===== Available records =====
-- A's reversed early-break scan = B's forward fold
theorem pvScan_eq_fold (q_time : Int) (l : List (Int × Int × Int)) :
    pvARevScan q_time l.reverse =
      l.foldl (fun best e => if e.2.2 < q_time then (e.2.1, e.2.2) else best) (-1, -1) := by
  induction l using List.reverseRecOn with
  | nil => rfl
  | append_singleton l a ih =>
      rcases a with ⟨p, r, t⟩
      simp only [List.reverse_append, List.reverse_cons, List.reverse_nil, List.nil_append,
        List.cons_append, List.foldl_append, List.foldl_cons, List.foldl_nil, pvARevScan]
      split <;> simp [ih]

def pvGood (q_time : Int) (node_history : List (Int × List (Int × Int × Int)))
    (relations_map : List (Int × String)) (c : PySem.Dict Int (String × Int × Int)) : Prop :=
  ∀ k r, c.get? k = some r → r = pvInfo q_time node_history relations_map k

theorem pvGet_eq (v q_time : Int) (nh : List (Int × List (Int × Int × Int)))
    (rm : List (Int × String)) (c : PySem.Dict Int (String × Int × Int)) :
    get_last_interaction_info_optimized v q_time nh rm c
      = match c.get? v with
        | some r => (r, c)
        | none => (pvInfo q_time nh rm v, c.insert v (pvInfo q_time nh rm v)) := by
  cases h : c.get? v with
  | some r => simp [get_last_interaction_info_optimized, h]
  | none =>
      have hlp : (match (PySem.Dict.mk nh).get? v with
          | some hist => pvARevScan q_time hist.reverse
          | none => ((-1 : Int), (-1 : Int))) = pvBLastBefore q_time nh v := by
        cases hh : (PySem.Dict.mk nh).get? v with
        | some hist => simp [pvBLastBefore, hh, pvScan_eq_fold]
        | none => simp [pvBLastBefore, hh]
      simp only [get_last_interaction_info_optimized, h, hlp]
      unfold pvInfo pvBRelText
      split <;> simp_all

theorem pvGet_fst (v q_time : Int) (nh : List (Int × List (Int × Int × Int)))
    (rm : List (Int × String)) (c : PySem.Dict Int (String × Int × Int))
    (hG : pvGood q_time nh rm c) :
    (get_last_interaction_info_optimized v q_time nh rm c).1 = pvInfo q_time nh rm v := by
  rw [pvGet_eq]
  cases h : c.get? v with
  | some r => simpa using hG v r h
  | none => simp
theorem stepA_aux (n : Int) (item : Cell) (flag : Bool) (hne : nvOf flag item ≠ item)
    (fuel : Nat)
    (ih : ∀ (b : Board) (p : Int × Int), Shape n b → (matchF n b item).card ≤ fuel →
      getCell b p.1 p.2 ≠ item →
      DimsEq b (dfsA n item flag fuel p.1 p.2 b) ∧
      PaintedOn b (dfsA n item flag fuel p.1 p.2 b) (nvOf flag item)
        (fun q => getCell b q.1 q.2 = item ∧ Reach n b item p q))
    (b : Board) (p : Int × Int) (hS : Shape n b)
    (hcard : (matchF n b item).card ≤ fuel + 1)
    (d : Int × Int) (hd : d ∈ movesA)
    (b' : Board) (T : Int × Int → Prop)
    (hI : InvA n b b' item (nvOf flag item) p T) :
    ∃ T' : Int × Int → Prop,
      (∀ q, T q → T' q) ∧
      InvA n b (stepBodyA n item flag fuel p.1 p.2 b' d) item (nvOf flag item) p T' ∧
      (∀ q' : Int × Int, q' = (p.1 + d.1, p.2 + d.2) →
        ((0 ≤ q'.1 ∧ q'.1 < n ∧ 0 ≤ q'.2 ∧ q'.2 < n) ∧ getCell b q'.1 q'.2 = item) →
        T' q') := by
  obtain ⟨hDim, hMem, hNv, hOld, hClo⟩ := hI
  by_cases hg : 0 ≤ p.1 + d.1 ∧ p.1 + d.1 < n ∧ 0 ≤ p.2 + d.2 ∧ p.2 + d.2 < n ∧
      getCell b' (p.1 + d.1) (p.2 + d.2) = item
  case neg =>
    refine ⟨T, fun q h => h, ?_, ?_⟩
    · unfold stepBodyA
      rw [if_neg hg]
      exact ⟨hDim, hMem, hNv, hOld, hClo⟩
    · intro q' heq ⟨hin, hm⟩
      subst heq
      by_contra hT
      exact hg ⟨hin.1, hin.2.1, hin.2.2.1, hin.2.2.2, (hOld _ hT).trans hm⟩
  case pos =>
    obtain ⟨hg1, hg2, hg3, hg4, hg5⟩ := hg
    have hS' : Shape n b' := shape_of_dimsEq hS hDim
    have hrl : (p.1 + d.1).toNat < b'.length := by
      have := hS'.1; omega
    have hcl : (p.2 + d.2).toNat < (b'[(p.1 + d.1).toNat]'hrl).length := by
      have := hS'.2 (p.1 + d.1).toNat (by omega) hrl; omega
    have hnT : ¬ T (p.1 + d.1, p.2 + d.2) := by
      intro hT
      have := hNv _ hT
      simp only at this
      rw [this] at hg5
      exact hne hg5
    have hbq : getCell b (p.1 + d.1) (p.2 + d.2) = item := by
      have := hOld _ hnT
      simp only at this
      rw [← this]; exact hg5
    -- the painted value computed by A's code is nvOf flag item
    have hnveq : (if flag then Cell.i 0
        else if getCell b' (p.1 + d.1) (p.2 + d.2) = Cell.s "B" then Cell.i 1 else Cell.i 2)
        = nvOf flag item := by
      rw [hg5]; rfl
    have hbody : stepBodyA n item flag fuel p.1 p.2 b' d =
        dfsA n item flag fuel (p.1 + d.1) (p.2 + d.2)
          (setCell b' (p.1 + d.1) (p.2 + d.2) (nvOf flag item)) := by
      unfold stepBodyA
      rw [if_pos ⟨hg1, hg2, hg3, hg4, hg5⟩, hnveq]
    set q : Int × Int := (p.1 + d.1, p.2 + d.2) with hqdef
    set b'' : Board := setCell b' (p.1 + d.1) (p.2 + d.2) (nvOf flag item) with hb''def
    have hset := getCell_setCell b' (p.1 + d.1) (p.2 + d.2) (nvOf flag item)
      hg1 hg3 hrl hcl
    have hsetq : getCell b'' q.1 q.2 = nvOf flag item := by
      rw [hset q.1 q.2, if_pos ⟨rfl, rfl⟩]
    have hdq : DimsEq b b'' :=
      dimsEq_trans hDim (dims_setCell b' (p.1 + d.1) (p.2 + d.2) (nvOf flag item))
    have hS'' : Shape n b'' := shape_of_dimsEq hS hdq
    -- card decreases
    have hqmem : q ∈ matchF n b' item := mem_matchF.mpr ⟨⟨hg1, hg2, hg3, hg4⟩, hg5⟩
    have hsub'' : matchF n b'' item ⊆ (matchF n b' item).erase q := by
      intro z hz
      rw [mem_matchF] at hz
      rw [Finset.mem_erase, mem_matchF]
      have hzq : ¬ (z.1 = q.1 ∧ z.2 = q.2) := by
        intro hzq
        rw [hset z.1 z.2, if_pos hzq] at hz
        exact hne hz.2
      refine ⟨fun hzz => hzq (by rw [hzz]; exact ⟨rfl, rfl⟩), hz.1, ?_⟩
      rw [hset z.1 z.2, if_neg hzq] at hz
      exact hz.2
    have hsubI : matchF n b' item ⊆ matchF n b item :=
      matchF_subset_of_invA hne ⟨hDim, hMem, hNv, hOld, hClo⟩
    have hcard'' : (matchF n b'' item).card ≤ fuel := by
      have h1 := Finset.card_le_card hsub''
      have h2 := Finset.card_erase_of_mem hqmem
      have h3 := Finset.card_le_card hsubI
      have h4 : 0 < (matchF n b' item).card := Finset.card_pos.mpr ⟨q, hqmem⟩
      omega
    have hqne : getCell b'' q.1 q.2 ≠ item := by rw [hsetq]; exact hne
    obtain ⟨ihDim, ihP1, ihP2⟩ := ih b'' q hS'' hcard'' hqne
    -- values of b'' off q
    have hb''off : ∀ z : Int × Int, z ≠ q → getCell b'' z.1 z.2 = getCell b' z.1 z.2 := by
      intro z hz
      rw [hset z.1 z.2, if_neg (fun h => hz (Prod.ext_iff.mpr h))]
    have hmono : ∀ z : Int × Int, getCell b'' z.1 z.2 = item → getCell b z.1 z.2 = item := by
      intro z hz
      have hzq : z ≠ q := fun h => by rw [h, hsetq] at hz; exact hne hz
      rw [hb''off z hzq] at hz
      by_cases hzT : T z
      · rw [hNv z hzT] at hz; exact absurd hz hne
      · rw [← hOld z hzT]; exact hz
    -- the step p → q in b
    have hnbr : q = (p.1 - 1, p.2) ∨ q = (p.1 + 1, p.2) ∨ q = (p.1, p.2 - 1) ∨
        q = (p.1, p.2 + 1) := by
      simp only [movesA, List.mem_cons, List.not_mem_nil, or_false] at hd
      rcases hd with rfl | rfl | rfl | rfl
      · left; exact congrArg₂ Prod.mk (by ring) (by ring)
      · right; left; exact congrArg₂ Prod.mk (by ring) (by ring)
      · right; right; left; exact congrArg₂ Prod.mk (by ring) (by ring)
      · right; right; right; exact congrArg₂ Prod.mk (by ring) (by ring)
    have hstep_pq : stepR n b item p q := ⟨hnbr, ⟨hg1, hg2, hg3, hg4⟩, hbq⟩
    refine ⟨fun y => T y ∨ y = q ∨ (getCell b'' y.1 y.2 = item ∧ Reach n b'' item q y),
      fun y hy => Or.inl hy, ?_, ?_⟩
    · rw [hbody]
      refine ⟨dimsEq_trans hdq ihDim, ?_, ?_, ?_, ?_⟩
      · -- membership
        rintro y (hyT | rfl | ⟨hym, hyr⟩)
        · exact hMem y hyT
        · exact ⟨hbq, Relation.ReflTransGen.single hstep_pq⟩
        · refine ⟨hmono y hym, Relation.ReflTransGen.trans
            (Relation.ReflTransGen.single hstep_pq) (reach_mono hmono hyr)⟩
      · -- painted
        rintro y (hyT | rfl | ⟨hym, hyr⟩)
        · have hyq : y ≠ q := fun h => hnT (h ▸ hyT)
          have hyP : ¬ (getCell b'' y.1 y.2 = item ∧ Reach n b'' item q y) := by
            intro hP
            rw [hb''off y hyq, hNv y hyT] at hP
            exact hne hP.1
          rw [ihP2 y hyP, hb''off y hyq]
          exact hNv y hyT
        · have hyP : ¬ (getCell b'' q.1 q.2 = item ∧ Reach n b'' item q q) := by
            intro hP; exact hqne hP.1
          rw [ihP2 q hyP]; exact hsetq
        · exact ihP1 y ⟨hym, hyr⟩
      · -- untouched
        intro y hy
        have hyT : ¬ T y := fun h => hy (Or.inl h)
        have hyq : y ≠ q := fun h => hy (Or.inr (Or.inl h))
        have hyP : ¬ (getCell b'' y.1 y.2 = item ∧ Reach n b'' item q y) :=
          fun h => hy (Or.inr (Or.inr h))
        rw [ihP2 y hyP, hb''off y hyq]
        exact hOld y hyT
      · -- closedness
        rintro x y (hxT | rfl | ⟨hxm, hxr⟩) hs
        · exact Or.inl (hClo x y hxT hs)
        · by_cases hyT : T y
          · exact Or.inl hyT
          by_cases hyq : y = q
          · exact Or.inr (Or.inl hyq)
          have hby : getCell b y.1 y.2 = item := hs.2.2
          have hb''y : getCell b'' y.1 y.2 = item := by
            rw [hb''off y hyq, hOld y hyT]; exact hby
          exact Or.inr (Or.inr ⟨hb''y,
            Relation.ReflTransGen.single ⟨hs.1, hs.2.1, hb''y⟩⟩)
        · by_cases hyT : T y
          · exact Or.inl hyT
          by_cases hyq : y = q
          · exact Or.inr (Or.inl hyq)
          have hby : getCell b y.1 y.2 = item := hs.2.2
          have hb''y : getCell b'' y.1 y.2 = item := by
            rw [hb''off y hyq, hOld y hyT]; exact hby
          exact Or.inr (Or.inr ⟨hb''y, hxr.tail ⟨hs.1, hs.2.1, hb''y⟩⟩)
    · intro q' heq _
      exact Or.inr (Or.inl (heq.trans hqdef.symm))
=====
# Task goal
From the very first line of the records down to the line with "some r => (r, c)", please write out each line exactly, including both ends and no other lines.

# Solved problem
-- A's reversed early-break scan = B's forward fold
theorem pvScan_eq_fold (q_time : Int) (l : List (Int × Int × Int)) :
    pvARevScan q_time l.reverse =
      l.foldl (fun best e => if e.2.2 < q_time then (e.2.1, e.2.2) else best) (-1, -1) := by
  induction l using List.reverseRecOn with
  | nil => rfl
  | append_singleton l a ih =>
      rcases a with ⟨p, r, t⟩
      simp only [List.reverse_append, List.reverse_cons, List.reverse_nil, List.nil_append,
        List.cons_append, List.foldl_append, List.foldl_cons, List.foldl_nil, pvARevScan]
      split <;> simp [ih]

def pvGood (q_time : Int) (node_history : List (Int × List (Int × Int × Int)))
    (relations_map : List (Int × String)) (c : PySem.Dict Int (String × Int × Int)) : Prop :=
  ∀ k r, c.get? k = some r → r = pvInfo q_time node_history relations_map k

theorem pvGet_eq (v q_time : Int) (nh : List (Int × List (Int × Int × Int)))
    (rm : List (Int × String)) (c : PySem.Dict Int (String × Int × Int)) :
    get_last_interaction_info_optimized v q_time nh rm c
      = match c.get? v with
        | some r => (r, c)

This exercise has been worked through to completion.